Zanskar
Overview
About
Zanskar was founded in 2019 in Salt Lake City, Utah by Carl Hoiland (CEO) and Joel Edwards (CTO), both of whom have backgrounds in geology and geophysics. The founders met while working independently in the geothermal sector and recognized a shared conviction: conventional geothermal resources in the western United States were vastly larger than the industry believed, but the exploration tools available were far too slow, expensive, and imprecise to find them. The company's name is drawn from the Zanskar mountain range in the Himalayas — where expedition and geology converge — as a nod to the founders' spirit of exploration and scientific rigor. Note: while Zanskar's legal entity was established in 2019, public-facing operations began around 2021 when the company raised its first external funding.

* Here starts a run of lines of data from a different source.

-- B's table, Nat-indexed
theorem pvVals_eq (v : Int) (hv : 2 ≤ v) : pvVals v = pvVF ((v-1).toNat) 0 := by
  have H : ∀ (fuel m r : Nat), m - r ≤ fuel →
      pvVF m r = ((List.range (m - r)).map (fun j => r + j)).flatMap
        (fun r' => pvRow m r') := by
    intro fuel
    induction fuel with
    | zero => intro m r h; rw [pvVF, dif_neg (by omega)]; simp [show m - r = 0 from by omega]
    | succ f ih =>
      intro m r h
      by_cases hrm : r < m
      · rw [pvVF, dif_pos hrm, ih m (r+1) (by omega)]
        have h1 : m - r = (m - (r+1)) + 1 := by omega
        rw [h1, List.range_succ_eq_map]
        simp only [List.map_cons, List.flatMap_cons, List.map_map, Nat.add_zero]
        congr 1
        refine congrArg _ ?_
        refine List.map_congr_left (fun j _ => ?_)
        simp only [Function.comp_apply]
        omega
      · rw [pvVF, dif_neg hrm]; simp [show m - r = 0 from by omega]
  set m := (v-1).toNat with hm
  have hmv : (m : Int) = v - 1 := by rw [hm]; exact Int.toNat_of_nonneg (by omega)
  rw [H m m 0 le_rfl]
  rw [pvVals]
  rw [PySem.List.pyRange_one 0 (v-1)]
  have hz : (v - 1 - 0).toNat = m := by omega
  rw [hz, List.flatMap_map]
  rw [show ((List.range (m - 0)).map (fun j => 0 + j)) = List.range m from by simp]
  refine List.flatMap_congr (fun k hk => ?_)
  have hkm : k < m := List.mem_range.mp hk
  rw [PySem.List.pyRange_one, pvRow]
  have h2 : (v - 1 - (0 + (k:Int))).toNat = m - k := by omega
  rw [h2, List.map_map]
  refine List.map_congr_left (fun j hj => ?_)
  have hjm : j < m - k := List.mem_range.mp hj
  simp only [Function.comp_apply]
  have hc : (0 + (k:Int)) + (j:Int) = ((k + j : Nat) : Int) := by push_cast; ring
  rw [hc]
  have hp : ((k + j : Nat) : Int) * (((k + j : Nat) : Int) + 1) = (((k+j) * (k+j+1) : Nat) : Int) := by
    push_cast; ring
  have hq : PySem.Int.floordiv (((k+j) * (k+j+1) : Nat) : Int) 2 = ((((k+j) * (k+j+1)) / 2 : Nat) : Int) := by
    exact_mod_cast PySem.Int.floordiv_natCast ((k+j) * (k+j+1)) 2
  rw [hp, hq, pvSsum_tri]
  push_cast; ring

theorem pvTotal_TC (m : Nat) : pvTotal (pvTC m) = pvSsum 0 m := by
  have H : ∀ (t k : Nat), ((List.range t).map (fun c => k + c + 1)).sum = pvSsum k t := by
    intro t
    induction t with
    | zero => simp [pvSsum]
    | succ t ih =>
      intro k
      rw [List.range_succ_eq_map]
      simp only [List.map_cons, List.sum_cons, List.map_map]
      have h1 : ((List.range t).map ((fun c => k + c + 1) ∘ Nat.succ)).sum
          = ((List.range t).map (fun c => (k+1) + c + 1)).sum := by
        congr 1
        refine List.map_congr_left (fun c _ => ?_)
        simp [Function.comp_apply]
        omega
      rw [h1, ih (k+1)]
      have hs : pvSsum k (t+1) = (k+1) + pvSsum (k+1) t := rfl
      omega
  have := H m 0
  simp only [Nat.zero_add] at this
  rw [pvTotal, pvTC, List.map_map]
  rw [← this]
  congr 1
  refine List.map_congr_left (fun c _ => ?_)
  simp

-- what matching's dictionary looks up to, for every key
theorem pvMatching_get (v : Int) (hv : 2 ≤ v) (k : Int) :
    (pvMatching v).get? k =
      if 0 < k ∧ k ≤ ((pvVals v).length : Int) then (pvVals v)[(k - 1).toNat]? else none := by
  set m := (v-1).toNat with hm
  have hmv : (m : Int) = v - 1 := by rw [hm]; exact Int.toNat_of_nonneg (by omega)
  have hv1 : v = (m : Int) + 1 := by omega
  have hprod : v * (v - 1) = ((m * (m + 1) : Nat) : Int) := by rw [hv1]; push_cast; ring
  have hE : PySem.Int.floordiv (v * (v-1)) 2 = ((pvSsum 0 m : Nat) : Int) := by
    have h2 : PySem.Int.floordiv ((m * (m+1) : Nat) : Int) 2 = (((m * (m+1)) / 2 : Nat) : Int) := by
      exact_mod_cast PySem.Int.floordiv_natCast (m * (m+1)) 2
    rw [hprod, h2, pvSsum_tri]
  simp only [pvMatching, hE]
  have hent : PySem.List.pyRange 1 (((pvSsum 0 m : Nat) : Int) + 1) 1
      = (List.range (pvSsum 0 m)).map (fun (j : Nat) => 1 + (j : Int)) := by
    rw [PySem.List.pyRange_one]
    congr 1
    simp
  rw [hent, pvCols_eq]
  have hflat : pvFlat (pvTC m) = pvVals v := by
    have h0 : (pvTC m).map (List.drop 0) = pvTC m := by
      rw [show (List.drop 0 : List Int → List Int) = id from funext fun _ => rfl, List.map_id]
    rw [← h0, pvFlat_TC m 0, ← pvVals_eq v hv]
  rw [pvRR_eq _ _ _ _ _ (by rw [pvTotal_TC]; omega) (by rw [pvTotal_TC]; omega)]
  rw [hflat, pvInsRun_get]
  have hlen : (pvVals v).length = pvTotal (pvTC m) := by
    rw [← hflat, pvFlat_length]
  by_cases hk : 0 < k ∧ k ≤ ((pvVals v).length : Int)
  · rw [if_pos (by omega), if_pos hk]
    congr 2
    omega
  · rw [if_neg (by omega), if_neg hk]
    simp


-- ===== VERDICT (by name: the statement is the Claim_ definition above) =====
theorem row_to_col_cubic_spec : Claim_equal_row_to_col_cubic := by
  intro encoding v _ hv
  unfold Spec_row_to_col_cubic row_to_col_cubic row_to_col_cubic_alt
  refine List.map_congr_left (fun clause _ => ?_)
  refine List.map_congr_left (fun x _ => ?_)
  rw [pvMatching_get v hv]
  rw [pvConv]
  by_cases hx : 1 ≤ |x| ∧ |x| ≤ ((pvVals v).length : Int)
  · rw [if_pos (by omega), if_pos hx]
    rw [PySem.List.pyGet?_of_nonneg _ (by omega)]
  · rw [if_neg (by omega), if_neg hx]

Zanskar's published mission is to make geothermal power the most affordable form of widely-deployable, 24/7, carbon-free generation on the planet. The company was founded on the belief that most of America's conventional geothermal resources have been dramatically underestimated — not because they don't exist, but because the exploration tools available have been too crude to find them reliably. Zanskar has built proprietary AI models trained on vast libraries of geological, geophysical, satellite, and historical drilling data — including digitized analog records from explorers who surveyed the subsurface decades ago — to identify hidden geothermal systems with unprecedented precision. The result is a repeatable, data-driven discovery process that has allowed the company to identify more new geothermal resources in three years than the industry found in thirty.
Zanskar is an independent private company headquartered in Salt Lake City. In January 2026, it raised a $115 million Series C led by Spring Lane Capital, with participation from Obvious Ventures, Union Square Ventures, and Lowercarbon Capital, bringing total funding to over $157 million. The Series C will fund expansion of the company's gigawatt-scale project pipeline and support construction of multiple geothermal power plants across the western United States, targeting power delivery before 2030.
In late 2025, Zanskar announced what the industry recognized as the first confirmed discovery of a commercial-grade blind geothermal system — a resource with no surface signs whatsoever — at its "Big Blind" site in western Nevada, which it is now developing as a 20 MW power plant. Earlier in 2025, it acquired the underperforming Lightning Dock geothermal plant in New Mexico and used its AI platform to identify a previously unknown resource zone, drilling what became the most productive pumped geothermal well in the United States. Zanskar holds the industry's largest portfolio of conventional geothermal development projects in the western US and has described a terawatt-scale opportunity that AI-enabled exploration is only beginning to unlock.